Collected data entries
-----

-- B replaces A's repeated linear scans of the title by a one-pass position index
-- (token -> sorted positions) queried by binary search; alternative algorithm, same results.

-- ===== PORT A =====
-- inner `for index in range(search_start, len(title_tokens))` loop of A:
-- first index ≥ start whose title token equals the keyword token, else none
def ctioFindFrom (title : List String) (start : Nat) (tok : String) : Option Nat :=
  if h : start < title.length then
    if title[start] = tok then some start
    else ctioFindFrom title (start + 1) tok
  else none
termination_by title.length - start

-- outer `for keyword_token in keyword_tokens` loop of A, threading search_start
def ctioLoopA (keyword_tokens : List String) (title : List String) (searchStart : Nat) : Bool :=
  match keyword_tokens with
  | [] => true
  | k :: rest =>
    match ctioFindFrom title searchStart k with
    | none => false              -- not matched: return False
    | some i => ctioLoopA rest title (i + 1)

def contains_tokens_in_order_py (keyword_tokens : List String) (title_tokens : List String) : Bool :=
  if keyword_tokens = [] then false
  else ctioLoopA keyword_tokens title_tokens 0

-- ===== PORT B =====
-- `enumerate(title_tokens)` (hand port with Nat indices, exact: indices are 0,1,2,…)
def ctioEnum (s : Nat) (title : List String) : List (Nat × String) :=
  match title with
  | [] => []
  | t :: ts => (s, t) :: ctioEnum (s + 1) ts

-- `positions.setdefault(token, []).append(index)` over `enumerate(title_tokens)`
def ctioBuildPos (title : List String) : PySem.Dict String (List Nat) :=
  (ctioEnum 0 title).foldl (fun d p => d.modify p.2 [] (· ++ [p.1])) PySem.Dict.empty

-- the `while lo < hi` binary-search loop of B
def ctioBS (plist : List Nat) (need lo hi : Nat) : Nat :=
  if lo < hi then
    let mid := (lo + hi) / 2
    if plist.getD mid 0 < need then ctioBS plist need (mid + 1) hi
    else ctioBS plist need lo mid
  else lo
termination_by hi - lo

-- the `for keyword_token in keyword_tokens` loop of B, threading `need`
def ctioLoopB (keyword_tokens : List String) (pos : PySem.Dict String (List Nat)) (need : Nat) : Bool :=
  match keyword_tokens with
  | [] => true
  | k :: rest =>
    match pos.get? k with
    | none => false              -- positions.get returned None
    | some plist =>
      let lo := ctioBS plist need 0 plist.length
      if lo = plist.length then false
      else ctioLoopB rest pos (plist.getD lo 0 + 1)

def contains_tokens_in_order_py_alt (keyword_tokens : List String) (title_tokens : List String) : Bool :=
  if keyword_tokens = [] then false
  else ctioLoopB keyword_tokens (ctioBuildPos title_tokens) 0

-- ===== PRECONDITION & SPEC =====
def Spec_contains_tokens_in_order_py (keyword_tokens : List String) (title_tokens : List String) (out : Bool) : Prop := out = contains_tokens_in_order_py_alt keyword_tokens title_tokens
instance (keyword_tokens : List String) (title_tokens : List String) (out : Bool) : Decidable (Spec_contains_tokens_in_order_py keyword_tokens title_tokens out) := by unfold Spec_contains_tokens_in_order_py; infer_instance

-----

The task calls for all the records above to be repeated exactly.

Written response.
-- B replaces A's repeated linear scans of the title by a one-pass position index
-- (token -> sorted positions) queried by binary search; alternative algorithm, same results.

-- ===== PORT A =====
-- inner `for index in range(search_start, len(title_tokens))` loop of A:
-- first index ≥ start whose title token equals the keyword token, else none
def ctioFindFrom (title : List String) (start : Nat) (tok : String) : Option Nat :=
  if h : start < title.length then
    if title[start] = tok then some start
    else ctioFindFrom title (start + 1) tok
  else none
termination_by title.length - start

-- outer `for keyword_token in keyword_tokens` loop of A, threading search_start
def ctioLoopA (keyword_tokens : List String) (title : List String) (searchStart : Nat) : Bool :=
  match keyword_tokens with
  | [] => true
  | k :: rest =>
    match ctioFindFrom title searchStart k with
    | none => false              -- not matched: return False
    | some i => ctioLoopA rest title (i + 1)

def contains_tokens_in_order_py (keyword_tokens : List String) (title_tokens : List String) : Bool :=
  if keyword_tokens = [] then false
  else ctioLoopA keyword_tokens title_tokens 0

-- ===== PORT B =====
-- `enumerate(title_tokens)` (hand port with Nat indices, exact: indices are 0,1,2,…)
def ctioEnum (s : Nat) (title : List String) : List (Nat × String) :=
  match title with
  | [] => []
  | t :: ts => (s, t) :: ctioEnum (s + 1) ts

-- `positions.setdefault(token, []).append(index)` over `enumerate(title_tokens)`
def ctioBuildPos (title : List String) : PySem.Dict String (List Nat) :=
  (ctioEnum 0 title).foldl (fun d p => d.modify p.2 [] (· ++ [p.1])) PySem.Dict.empty

-- the `while lo < hi` binary-search loop of B
def ctioBS (plist : List Nat) (need lo hi : Nat) : Nat :=
  if lo < hi then
    let mid := (lo + hi) / 2
    if plist.getD mid 0 < need then ctioBS plist need (mid + 1) hi
    else ctioBS plist need lo mid
  else lo
termination_by hi - lo

-- the `for keyword_token in keyword_tokens` loop of B, threading `need`
def ctioLoopB (keyword_tokens : List String) (pos : PySem.Dict String (List Nat)) (need : Nat) : Bool :=
  match keyword_tokens with
  | [] => true
  | k :: rest =>
    match pos.get? k with
    | none => false              -- positions.get returned None
    | some plist =>
      let lo := ctioBS plist need 0 plist.length
      if lo = plist.length then false
      else ctioLoopB rest pos (plist.getD lo 0 + 1)

def contains_tokens_in_order_py_alt (keyword_tokens : List String) (title_tokens : List String) : Bool :=
  if keyword_tokens = [] then false
  else ctioLoopB keyword_tokens (ctioBuildPos title_tokens) 0

-- ===== PRECONDITION & SPEC =====
def Spec_contains_tokens_in_order_py (keyword_tokens : List String) (title_tokens : List String) (out : Bool) : Prop := out = contains_tokens_in_order_py_alt keyword_tokens title_tokens
instance (keyword_tokens : List String) (title_tokens : List String) (out : Bool) : Decidable (Spec_contains_tokens_in_order_py keyword_tokens title_tokens out) := by unfold Spec_contains_tokens_in_order_py; infer_instance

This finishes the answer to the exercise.